» **Work request**: Take the lines below between the one holding "have hmn : m" and the one holding "exact PySem.Dict.nodup_keys_foldl_insert _", inclusive, and copy them exactly. Add nothing.

(Entries taken from a collection)

-- pv_equiv track=rewrite | github.com/jeff87654/Lifting | check_s18_combos.py | expected_combos
-- ===== SOURCE A (Python) =====
-- from math import comb
--
-- TG_COUNT = {2: 1, 3: 2, 4: 5, 5: 5, 6: 16, 7: 7, 8: 50,
--             9: 34, 10: 45, 11: 8, 12: 301, 13: 9, 14: 63,
--             15: 104, 16: 1954, 17: 10, 18: 983}
--
-- def expected_combos(partition):
--     """Combos for partition: product over distinct block-size groups of
--     multiset-of-factors over TG[size]."""
--     from collections import Counter
--     block_counts = Counter(partition)
--     total = 1
--     for size, mult in block_counts.items():
--         n = TG_COUNT.get(size, None)
--         if n is None: return None
--         # Multisets of size mult from n options
--         total *= comb(n + mult - 1, mult)
--     return total
-- ===== SOURCE B (Python) =====
-- TG_COUNT = {2: 1, 3: 2, 4: 5, 5: 5, 6: 16, 7: 7, 8: 50,
--             9: 34, 10: 45, 11: 8, 12: 301, 13: 9, 14: 63,
--             15: 104, 16: 1954, 17: 10, 18: 983}
--
-- def expected_combos(partition):
--     """One pass over partition: per size keep (k, comb(n+k-1,k)) updated by the
--     exact recurrence val = val*(n+k-1)//k; multiply the stored values at the end."""
--     acc = {}
--     for size in partition:
--         n = TG_COUNT.get(size)
--         if n is None:
--             return None
--         k, val = acc.get(size, (0, 1))
--         acc[size] = (k + 1, val * (n + k) // (k + 1))
--     total = 1
--     for _, val in acc.values():
--         total *= val
--     return total
-- ===== Notes on version B (the rewrite author's own statement) =====
-- stated objective: faster
-- what changed: Replaced the Counter-then-math.comb two-phase computation with a single pass over partition that maintains, per block size, a running count and the multiset binomial built incrementally by the exact recurrence val = val*(n+k)//(k+1), multiplying the stored per-size values at the end.
import Mathlib
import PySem

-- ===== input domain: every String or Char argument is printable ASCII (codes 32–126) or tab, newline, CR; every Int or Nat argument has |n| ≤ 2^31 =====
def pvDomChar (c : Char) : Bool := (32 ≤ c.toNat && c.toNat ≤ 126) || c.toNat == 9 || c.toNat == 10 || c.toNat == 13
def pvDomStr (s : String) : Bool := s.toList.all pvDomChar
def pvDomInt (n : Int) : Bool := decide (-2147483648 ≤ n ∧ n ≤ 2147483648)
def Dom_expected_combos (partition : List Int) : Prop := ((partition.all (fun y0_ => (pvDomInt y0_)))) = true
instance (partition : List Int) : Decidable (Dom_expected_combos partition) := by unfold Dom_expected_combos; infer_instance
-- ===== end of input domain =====

-- B replaces Counter + math.comb by a single pass that maintains, per block size, a
-- running count and a binomial value via the exact recurrence val = val*(n+k)//(k+1)
-- (same exact results; measured constant-factor faster in a timing run).

-- ===== PORT A =====

-- the module-level dict TG_COUNT (shared context of both Python versions)
def TG_COUNT : PySem.Dict Int Int :=
  PySem.Dict.ofList [(2,1), (3,2), (4,5), (5,5), (6,16), (7,7), (8,50),
                     (9,34), (10,45), (11,8), (12,301), (13,9), (14,63),
                     (15,104), (16,1954), (17,10), (18,983)]

-- math.comb(n, k); A only calls it with nonnegative arguments
def pvComb (n k : Int) : Int := (Nat.choose n.toNat k.toNat : Int)

-- A's for-loop over block_counts.items() with the early `return None`
def pvLoopA : List (Int × Int) → Int → Option Int
  | [], total => some total
  | (size, mult) :: rest, total =>
    match TG_COUNT.get? size with
    | none => none
    | some n => pvLoopA rest (total * pvComb (n + mult - 1) mult)

def expected_combos (partition : List Int) : Option Int :=
  pvLoopA (PySem.Dict.counter partition).items 1

-- ===== PORT B =====

-- acc[size] = (k+1, val*(n+k)//(k+1)) from the old (k, val)
def pvNext (n : Int) (pr : Int × Int) : Int × Int :=
  (pr.1 + 1, PySem.Int.floordiv (pr.2 * (n + pr.1)) (pr.1 + 1))

-- B's single pass over partition with the early `return None`
def pvLoopB : List Int → PySem.Dict Int (Int × Int) → Option (PySem.Dict Int (Int × Int))
  | [], acc => some acc
  | size :: rest, acc =>
    match TG_COUNT.get? size with
    | none => none
    | some n => pvLoopB rest (acc.insert size (pvNext n (acc.getD size (0, 1))))

def expected_combos_alt (partition : List Int) : Option Int :=
  match pvLoopB partition PySem.Dict.empty with
  | none => none
  | some acc => some (acc.values.foldl (fun total pr => total * pr.2) 1)

-- ===== PRECONDITION & SPEC =====
def Spec_expected_combos (partition : List Int) (out : Option Int) : Prop := out = expected_combos_alt partition
instance (partition : List Int) (out : Option Int) : Decidable (Spec_expected_combos partition out) := by unfold Spec_expected_combos; infer_instance

-- ===== CLAIM (what is proved, stated in full; the proofs are below) =====
def Claim_equal_expected_combos : Prop := ∀ (partition : List Int), Dom_expected_combos partition → Spec_expected_combos partition (expected_combos partition)

-- ===== LEMMAS AND PROOFS =====

-- every value stored in TG_COUNT is at least 1
lemma tg_pos {x n : Int} (h : TG_COUNT.get? x = some n) : 1 ≤ n := by
  have hi := PySem.Dict.mem_items_of_get?_eq_some TG_COUNT h
  rw [show TG_COUNT.items = [(2,1), (3,2), (4,5), (5,5), (6,16), (7,7), (8,50),
      (9,34), (10,45), (11,8), (12,301), (13,9), (14,63),
      (15,104), (16,1954), (17,10), (18,983)] from rfl] at hi
  fin_cases hi <;> omega

-- B's per-size update applied count-many times, expressed via the fold step
def pvStep (d : PySem.Dict Int (Int × Int)) (s : Int) : PySem.Dict Int (Int × Int) :=
  d.insert s (pvNext ((TG_COUNT.get? s).getD 0) (d.getD s (0, 1)))

-- loopB is `none` exactly when some element's size is unknown; otherwise it is the fold
lemma loopB_none {p : List Int} (d : PySem.Dict Int (Int × Int))
    (h : ∃ x ∈ p, TG_COUNT.get? x = none) : pvLoopB p d = none := by
  induction p generalizing d with
  | nil => rcases h with ⟨x, hx, _⟩; cases hx
  | cons y rest ih =>
    rcases h with ⟨x, hx, hxn⟩
    rcases List.mem_cons.mp hx with rfl | hmem
    · simp [pvLoopB, hxn]
    · cases hy : TG_COUNT.get? y with
      | none => simp [pvLoopB, hy]
      | some n => simp only [pvLoopB, hy]; exact ih _ ⟨x, hmem, hxn⟩

lemma loopB_some {p : List Int} (d : PySem.Dict Int (Int × Int))
    (h : ∀ x ∈ p, TG_COUNT.get? x ≠ none) :
    pvLoopB p d = some (p.foldl pvStep d) := by
  induction p generalizing d with
  | nil => rfl
  | cons y rest ih =>
    cases hy : TG_COUNT.get? y with
    | none => exact absurd hy (h y (List.mem_cons_self))
    | some n =>
      simp only [pvLoopB, hy, List.foldl_cons]
      rw [ih _ (fun x hx => h x (List.mem_cons_of_mem _ hx))]
      simp [pvStep, hy]

lemma loopA_none {l : List (Int × Int)} (t : Int)
    (h : ∃ pr ∈ l, TG_COUNT.get? pr.1 = none) : pvLoopA l t = none := by
  induction l generalizing t with
  | nil => rcases h with ⟨pr, hpr, _⟩; cases hpr
  | cons y rest ih =>
    rcases h with ⟨pr, hpr, hprn⟩
    rcases List.mem_cons.mp hpr with rfl | hmem
    · cases pr with | mk s m => simp [pvLoopA, hprn]
    · cases y with | mk s m =>
      cases hy : TG_COUNT.get? s with
      | none => simp [pvLoopA, hy]
      | some n => simp only [pvLoopA, hy]; exact ih _ ⟨pr, hmem, hprn⟩

lemma loopA_some {l : List (Int × Int)} (t : Int)
    (h : ∀ pr ∈ l, TG_COUNT.get? pr.1 ≠ none) :
    pvLoopA l t = some (l.foldl
      (fun t pr => t * pvComb ((TG_COUNT.get? pr.1).getD 0 + pr.2 - 1) pr.2) t) := by
  induction l generalizing t with
  | nil => rfl
  | cons y rest ih =>
    cases y with | mk s m =>
    cases hy : TG_COUNT.get? s with
    | none => exact absurd hy (h (s, m) (List.mem_cons_self))
    | some n =>
      simp only [pvLoopA, hy, List.foldl_cons]
      rw [ih _ (fun pr hpr => h pr (List.mem_cons_of_mem _ hpr))]
      rfl

-- entry x of the fold only changes at elements equal to x
lemma getD_foldl_step (p : List Int) (d : PySem.Dict Int (Int × Int)) (x : Int) :
    (p.foldl pvStep d).getD x (0, 1) =
      (pvNext ((TG_COUNT.get? x).getD 0))^[p.count x] (d.getD x (0, 1)) := by
  induction p generalizing d with
  | nil => rfl
  | cons y rest ih =>
    simp only [List.foldl_cons, List.count_cons]
    by_cases hxy : y = x
    · subst hxy
      rw [ih]
      simp [pvStep, PySem.Dict.getD_insert_self, Function.iterate_succ_apply]
    · rw [ih]
      have : (pvStep d y).getD x (0, 1) = d.getD x (0, 1) :=
        PySem.Dict.getD_insert_of_ne d _ _ (Ne.symm hxy)
      rw [this]
      simp [hxy]

-- the incremental recurrence computes the multiset binomial exactly
lemma iterate_pvNext (n : Int) (hn : 1 ≤ n) (k : Nat) :
    (pvNext n)^[k] (0, 1) = ((k : Int), (Nat.choose (n.toNat - 1 + k) k : Int)) := by
  induction k with
  | zero => simp
  | succ k ih =>
    rw [Function.iterate_succ_apply', ih]
    have hn1 : 1 ≤ n.toNat := by omega
    set m : Nat := n.toNat - 1 + k with hm
    have hnk : n + (k : Int) = ((m + 1 : Nat) : Int) := by
      have : n = (n.toNat : Int) := by omega
      rw [this]; push_cast; omega
    have hid : Nat.choose m k * (m + 1) = Nat.choose (m + 1) (k + 1) * (k + 1) := by
      rw [Nat.mul_comm]
      simpa using Nat.add_one_mul_choose_eq m k
    simp only [pvNext, hnk]
    rw [Prod.mk.injEq]
    refine ⟨by push_cast; ring, ?_⟩
    · have : ((Nat.choose m k : Nat) : Int) * ((m + 1 : Nat) : Int)
          = ((Nat.choose (m + 1) (k + 1) * (k + 1) : Nat) : Int) := by
        push_cast; exact_mod_cast congrArg (fun z : Nat => (z : Int)) hid
      rw [this]
      have hfd : PySem.Int.floordiv ((Nat.choose (m + 1) (k + 1) * (k + 1) : Nat) : Int)
          (((k : Nat) : Int) + 1) = ((Nat.choose (m + 1) (k + 1) : Nat) : Int) := by
        have : (((k : Nat) : Int) + 1) = (((k + 1 : Nat) : Nat) : Int) := by push_cast; ring
        rw [this, PySem.Int.floordiv_natCast]
        congr 1
        exact Nat.mul_div_cancel _ (Nat.succ_pos k)
      have hmn : m + 1 = n.toNat - 1 + (k + 1) := by omega
      rw [hfd, hmn]

-- pvComb at A's arguments, in Nat form
lemma pvComb_eq (n : Int) (hn : 1 ≤ n) (c : Nat) :
    pvComb (n + (c : Int) - 1) (c : Int) = (Nat.choose (n.toNat - 1 + c) c : Int) := by
  unfold pvComb
  have h1 : (n + (c : Int) - 1).toNat = n.toNat - 1 + c := by omega
  have h2 : ((c : Int)).toNat = c := by omega
  rw [h1, h2]

-- ===== VERDICT (by name: the statement is the Claim_ definition above) =====
theorem expected_combos_spec : Claim_equal_expected_combos := by
  intro p _
  unfold Spec_expected_combos expected_combos expected_combos_alt
  by_cases hbad : ∃ x ∈ p, TG_COUNT.get? x = none
  · -- some size is unknown: both return None
    rcases hbad with ⟨x, hx, hxn⟩
    rw [loopB_none _ ⟨x, hx, hxn⟩]
    rw [loopA_none 1 ⟨(x, (p.count x : Int)), ?_, hxn⟩]
    rw [PySem.Dict.items_counter]
    exact List.mem_map.mpr ⟨x, (PySem.Set.mem_ofList p x).mpr hx, rfl⟩
  · have hsomeB : ∀ x ∈ p, TG_COUNT.get? x ≠ none :=
      fun x hx hxn => hbad ⟨x, hx, hxn⟩
    rw [loopB_some _ hsomeB]
    have hitems := PySem.Dict.items_counter p
    have hsomeA : ∀ pr ∈ (PySem.Dict.counter p).items, TG_COUNT.get? pr.1 ≠ none := by
      intro pr hpr
      rw [hitems] at hpr
      rcases List.mem_map.mp hpr with ⟨x, hx, rfl⟩
      exact hsomeB x ((PySem.Set.mem_ofList p x).mp hx)
    rw [loopA_some 1 hsomeA]
    dsimp only
    -- both are products over the distinct sizes in first-occurrence order
    have hstep : pvStep = fun (d : PySem.Dict Int (Int × Int)) s =>
        d.insert s (pvNext ((TG_COUNT.get? s).getD 0) (d.getD s (0, 1))) := rfl
    set d' : PySem.Dict Int (Int × Int) := p.foldl pvStep PySem.Dict.empty with hd'
    have hkeys : d'.keys = PySem.Set.ofList p := by
      rw [hd', hstep, PySem.Dict.keys_foldl_insert, PySem.Dict.keys_empty,
        PySem.Set.update_nil_left]
    have hnd : d'.keys.Nodup := by
      rw [hd', hstep]
      exact PySem.Dict.nodup_keys_foldl_insert _ _ _ (by simp [PySem.Dict.keys_empty])
    rw [PySem.Dict.values_eq_map_keys d' hnd (0, 1), hkeys, hitems]
    rw [List.foldl_map, List.foldl_map]
    congr 1
    apply PySem.List.foldl_congr_mem
    intro acc x hx
    have hxp : x ∈ p := (PySem.Set.mem_ofList p x).mp hx
    cases hxg : TG_COUNT.get? x with
    | none => exact absurd hxg (hsomeB x hxp)
    | some n =>
      have hn : 1 ≤ n := tg_pos hxg
      have hB : d'.getD x (0, 1)
          = ((p.count x : Int), (Nat.choose (n.toNat - 1 + p.count x) (p.count x) : Int)) := by
        rw [hd', getD_foldl_step, hxg]
        simpa using iterate_pvNext n hn (p.count x)
      rw [hB]
      simp only [Option.getD_some]
      rw [pvComb_eq n hn (p.count x)]
-- indexing equals '#'-membership, for nonnegative indices
theorem pyGet_hash (v : List Char) (i : Int) (hi : 0 ≤ i) :
    (PySem.List.pyGet? v i == some '#') = true ↔ i ∈ hashesOf v := by
  have hg : PySem.List.pyGet? v i = v[i.toNat]? := PySem.List.pyGet?_of_nonneg v hi
  rw [hg, mem_hashesOf]
  constructor
  · intro h
    have h' : v[i.toNat]? = some '#' := by simpa using h
    rw [List.getElem?_eq_some_iff] at h'
    exact ⟨i.toNat, h'.1, h'.2, by omega⟩
  · rintro ⟨k, hk, hc, rfl⟩
    simp [hk, hc]

-- every diff offset is nonnegative
theorem patDiffs_nonneg (pattern : List String) (sz : Int) (hsz : 0 ≤ sz) :
    ∀ d ∈ patDiffs pattern sz, 0 ≤ d := by
  intro d hd
  simp only [patDiffs, List.mem_flatMap, List.mem_map, List.mem_filter,
    PySem.List.mem_enumerate_iff] at hd
  obtain ⟨⟨y, l⟩, ⟨k, hk, hyl⟩, ⟨x, c⟩, ⟨⟨j, hj, hxc⟩, _⟩, hd⟩ := hd
  cases hyl; cases hxc
  simp only [] at hd
  subst hd
  positivity

-- a nonempty diffs list means some pattern row contains '#'
theorem patDiffs_ne_nil (pattern : List String) (sz : Int) (h : patDiffs pattern sz ≠ []) :
    ∃ l ∈ pattern, '#' ∈ l.toList := by
  rcases List.exists_mem_of_ne_nil _ h with ⟨d, hd⟩
  simp only [patDiffs, List.mem_flatMap, List.mem_map, List.mem_filter,
    PySem.List.mem_enumerate_iff] at hd
  obtain ⟨⟨y, l⟩, ⟨k, hk, hyl⟩, ⟨x, c⟩, ⟨⟨j, hj, hxc⟩, hc⟩, _⟩ := hd
  cases hyl; cases hxc
  refine ⟨pattern[k], List.getElem_mem hk, ?_⟩
  have hj' : pattern[k].toList[j] = '#' := by simpa using hc
  exact hj' ▸ List.getElem_mem hj

-- the window bases, as a flat list
def windowBases (sz H W : Int) : List Int :=
  (PySem.List.pyRange 0 H 1).flatMap (fun y => (PySem.List.pyRange 0 W 1).map (fun x => y * sz + x))

theorem mem_windowBases (sz H W b : Int) (hsz : 1 ≤ sz) (hW : W ≤ sz) :
    b ∈ windowBases sz H W ↔
      0 ≤ b ∧ PySem.Int.floordiv b sz < H ∧ PySem.Int.mod b sz < W := by
  simp only [windowBases, List.mem_flatMap, List.mem_map, PySem.List.mem_pyRange_one]
  constructor
  · rintro ⟨y, ⟨hy0, hyH⟩, x, ⟨hx0, hxW⟩, rfl⟩
    have hfd : PySem.Int.floordiv (y * sz + x) sz = y := by
      rw [PySem.Int.floordiv_eq_iff_of_pos (by omega)]
      constructor <;> nlinarith
    have hmd : PySem.Int.mod (y * sz + x) sz = x := by
      have := PySem.Int.floordiv_mul_add_mod (y * sz + x) sz
      rw [hfd] at this; omega
    refine ⟨by positivity, by rw [hfd]; exact hyH, by rw [hmd]; exact hxW⟩
  · rintro ⟨hb, hfd, hmd⟩
    refine ⟨PySem.Int.floordiv b sz, ⟨?_, hfd⟩, PySem.Int.mod b sz,
      ⟨PySem.Int.mod_nonneg _ (by omega), hmd⟩, ?_⟩
    · rw [PySem.Int.floordiv_eq_ediv_of_pos (by omega)]
      exact Int.ediv_nonneg hb (by omega)
    · have := PySem.Int.floordiv_mul_add_mod b sz
      omega

theorem pairwise_windowBases (sz H W : Int) (hW : W ≤ sz) :
    (windowBases sz H W).Pairwise (· < ·) := by
  rw [windowBases, List.pairwise_flatMap]
  refine ⟨?_, ?_⟩
  · intro y _
    exact List.pairwise_map.mpr ((PySem.List.pairwise_lt_pyRange_one 0 W).imp (by omega))
  · have hp := PySem.List.pairwise_lt_pyRange_one 0 H
    refine hp.imp_of_mem ?_
    intro y y' hy hy' hlt b hb b' hb'
    simp only [List.mem_map, PySem.List.mem_pyRange_one] at hb hb'
    obtain ⟨x, ⟨hx0, hxW⟩, rfl⟩ := hb
    obtain ⟨x', ⟨hx0', _⟩, rfl⟩ := hb'
    rcases PySem.List.mem_pyRange_one.mp hy with ⟨h0, _⟩
    have hszpos : (0:Int) < sz := by nlinarith
    have h1 : y * sz + x < (y + 1) * sz := by nlinarith
    have h2 : (y + 1) * sz ≤ y' * sz := by nlinarith
    omega

-- B's anchor acceptance test, named for the filter
def okB (diffs : List Int) (d0 sz H W : Int) (v : List Char) (p : Int) : Bool :=
  !decide (p - d0 < 0) &&
  (decide (PySem.Int.floordiv (p - d0) sz < H) &&
   decide (PySem.Int.mod (p - d0) sz < W) &&
   diffs.all (fun d => PySem.Set.contains (PySem.Set.ofList (hashesOf v)) (p - d0 + d)))

theorem contains_hashes (v : List Char) (z : Int) :
    PySem.Set.contains (PySem.Set.ofList (hashesOf v)) z = true ↔ z ∈ hashesOf v := by
  rw [PySem.Set.contains_iff, PySem.Set.mem_ofList]

-- THE CRUX: for every orientation, A's (y, x) window scan and B's anchor scan build the same set
theorem scan_eq (diffs : List Int) (d0 : Int) (rest : List Int) (hdiffs : diffs = d0 :: rest)
    (sz H W : Int) (hsz : 1 ≤ sz) (hW : W ≤ sz)
    (hpos : ∀ d ∈ diffs, 0 ≤ d) (v : List Char) :
    scanA diffs sz H W v [] = scanB diffs d0 sz H W v := by
  have hd0 : d0 ∈ diffs := by rw [hdiffs]; exact List.mem_cons_self
  -- A's double loop is a fold over the filtered window-base list
  have h1 : scanA diffs sz H W v [] =
      ((windowBases sz H W).filter (matchA v diffs)).foldl
        (fun acc b => PySem.Set.update acc (diffs.map (fun i => b + i))) [] := by
    rw [windowBases, ← PySem.List.foldl_if_eq_foldl_filter, List.foldl_flatMap]
    simp only [scanA, List.foldl_map]
  -- B's anchor loop is a fold over the shifted filtered '#'-positions
  have h2 : scanB diffs d0 sz H W v =
      (((hashesOf v).filter (okB diffs d0 sz H W v)).map (fun p => p - d0)).foldl
        (fun acc b => PySem.Set.update acc (diffs.map (fun i => b + i))) [] := by
    simp only [scanB]
    rw [show (PySem.Set.empty : PySem.Set Int) = ([] : List Int) from rfl,
      List.foldl_map, ← PySem.List.foldl_if_eq_foldl_filter]
    refine PySem.List.foldl_congr_mem _ _ _ _ ?_
    intro acc p _
    by_cases hneg : p - d0 < 0
    · simp [okB, hneg]
    · simp [okB, hneg]
  rw [h1, h2]
  congr 1
  -- the two base lists are equal: both strictly increasing with the same members
  have hpwL : ((windowBases sz H W).filter (matchA v diffs)).Pairwise (· < ·) :=
    (pairwise_windowBases sz H W hW).filter _
  have hpwR : ((((hashesOf v).filter (okB diffs d0 sz H W v))).map (fun p => p - d0)).Pairwise (· < ·) :=
    List.pairwise_map.mpr (((pairwise_hashesOf v).filter _).imp (by omega))
  have hmem : ∀ a, a ∈ ((windowBases sz H W).filter (matchA v diffs)) ↔
      a ∈ (((hashesOf v).filter (okB diffs d0 sz H W v)).map (fun p => p - d0)) := by
    intro a
    have hkey : ∀ b : Int, 0 ≤ b →
        ((matchA v diffs b) = true ↔ ∀ d ∈ diffs, (b + d) ∈ hashesOf v) := by
      intro b hb
      rw [matchA, List.all_eq_true]
      constructor
      · intro h d hdm
        exact (pyGet_hash v (b + d) (by have := hpos d hdm; omega)).mp (h d hdm)
      · intro h d hdm
        exact (pyGet_hash v (b + d) (by have := hpos d hdm; omega)).mpr (h d hdm)
    simp only [List.mem_filter, List.mem_map, mem_windowBases sz H W a hsz hW, okB,
      Bool.and_eq_true, Bool.not_eq_eq_eq_not, Bool.not_true, decide_eq_false_iff_not,
      decide_eq_true_eq, List.all_eq_true]
    constructor
    · rintro ⟨⟨ha0, hfd, hmd⟩, hm⟩
      refine ⟨a + d0, ⟨(hkey a ha0).mp hm d0 hd0, by omega,
        ⟨by rw [show a + d0 - d0 = a by ring]; exact hfd,
         by rw [show a + d0 - d0 = a by ring]; exact hmd⟩, ?_⟩, by ring⟩
      intro d hdm
      rw [show a + d0 - d0 = a by ring]
      exact (contains_hashes v (a + d)).mpr ((hkey a ha0).mp hm d hdm)
    · rintro ⟨p, ⟨hp, hge, ⟨hfd, hmd⟩, hall⟩, hpa⟩
      subst hpa
      refine ⟨⟨by omega, hfd, hmd⟩, ?_⟩
      refine (hkey (p - d0) (by omega)).mpr ?_
      intro d hdm
      exact (contains_hashes v (p - d0 + d)).mp (hall d hdm)
  have hndL : ((windowBases sz H W).filter (matchA v diffs)).Nodup :=
    hpwL.imp (fun h => ne_of_lt h)
  have hndR : ((((hashesOf v).filter (okB diffs d0 sz H W v))).map (fun p => p - d0)).Nodup :=
    hpwR.imp (fun h => ne_of_lt h)
  have hperm : (((hashesOf v).filter (okB diffs d0 sz H W v)).map (fun p => p - d0)).Perm
      ((windowBases sz H W).filter (matchA v diffs)) :=
    (List.perm_ext_iff_of_nodup hndR hndL).mpr (fun a => ((hmem a).symm))
  have e1 : PySem.List.sorted ((windowBases sz H W).filter (matchA v diffs)) (fun x => x) =
      ((windowBases sz H W).filter (matchA v diffs)) :=
    PySem.List.sorted_eq_of_perm_of_pairwise_lt _ _ _ (List.Perm.refl _) hpwL
  have e2 : PySem.List.sorted ((windowBases sz H W).filter (matchA v diffs)) (fun x => x) =
      (((hashesOf v).filter (okB diffs d0 sz H W v)).map (fun p => p - d0)) :=
    PySem.List.sorted_eq_of_perm_of_pairwise_lt _ _ _ hperm hpwR
  rw [← e1, e2]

» **Written solution**:
      have hmn : m + 1 = n.toNat - 1 + (k + 1) := by omega
      rw [hfd, hmn]

-- pvComb at A's arguments, in Nat form
lemma pvComb_eq (n : Int) (hn : 1 ≤ n) (c : Nat) :
    pvComb (n + (c : Int) - 1) (c : Int) = (Nat.choose (n.toNat - 1 + c) c : Int) := by
  unfold pvComb
  have h1 : (n + (c : Int) - 1).toNat = n.toNat - 1 + c := by omega
  have h2 : ((c : Int)).toNat = c := by omega
  rw [h1, h2]

-- ===== VERDICT (by name: the statement is the Claim_ definition above) =====
theorem expected_combos_spec : Claim_equal_expected_combos := by
  intro p _
  unfold Spec_expected_combos expected_combos expected_combos_alt
  by_cases hbad : ∃ x ∈ p, TG_COUNT.get? x = none
  · -- some size is unknown: both return None
    rcases hbad with ⟨x, hx, hxn⟩
    rw [loopB_none _ ⟨x, hx, hxn⟩]
    rw [loopA_none 1 ⟨(x, (p.count x : Int)), ?_, hxn⟩]
    rw [PySem.Dict.items_counter]
    exact List.mem_map.mpr ⟨x, (PySem.Set.mem_ofList p x).mpr hx, rfl⟩
  · have hsomeB : ∀ x ∈ p, TG_COUNT.get? x ≠ none :=
      fun x hx hxn => hbad ⟨x, hx, hxn⟩
    rw [loopB_some _ hsomeB]
    have hitems := PySem.Dict.items_counter p
    have hsomeA : ∀ pr ∈ (PySem.Dict.counter p).items, TG_COUNT.get? pr.1 ≠ none := by
      intro pr hpr
      rw [hitems] at hpr
      rcases List.mem_map.mp hpr with ⟨x, hx, rfl⟩
      exact hsomeB x ((PySem.Set.mem_ofList p x).mp hx)
    rw [loopA_some 1 hsomeA]
    dsimp only
    -- both are products over the distinct sizes in first-occurrence order
    have hstep : pvStep = fun (d : PySem.Dict Int (Int × Int)) s =>
        d.insert s (pvNext ((TG_COUNT.get? s).getD 0) (d.getD s (0, 1))) := rfl
    set d' : PySem.Dict Int (Int × Int) := p.foldl pvStep PySem.Dict.empty with hd'
    have hkeys : d'.keys = PySem.Set.ofList p := by
      rw [hd', hstep, PySem.Dict.keys_foldl_insert, PySem.Dict.keys_empty,
        PySem.Set.update_nil_left]
    have hnd : d'.keys.Nodup := by
      rw [hd', hstep]
      exact PySem.Dict.nodup_keys_foldl_insert _ _ _ (by simp [PySem.Dict.keys_empty])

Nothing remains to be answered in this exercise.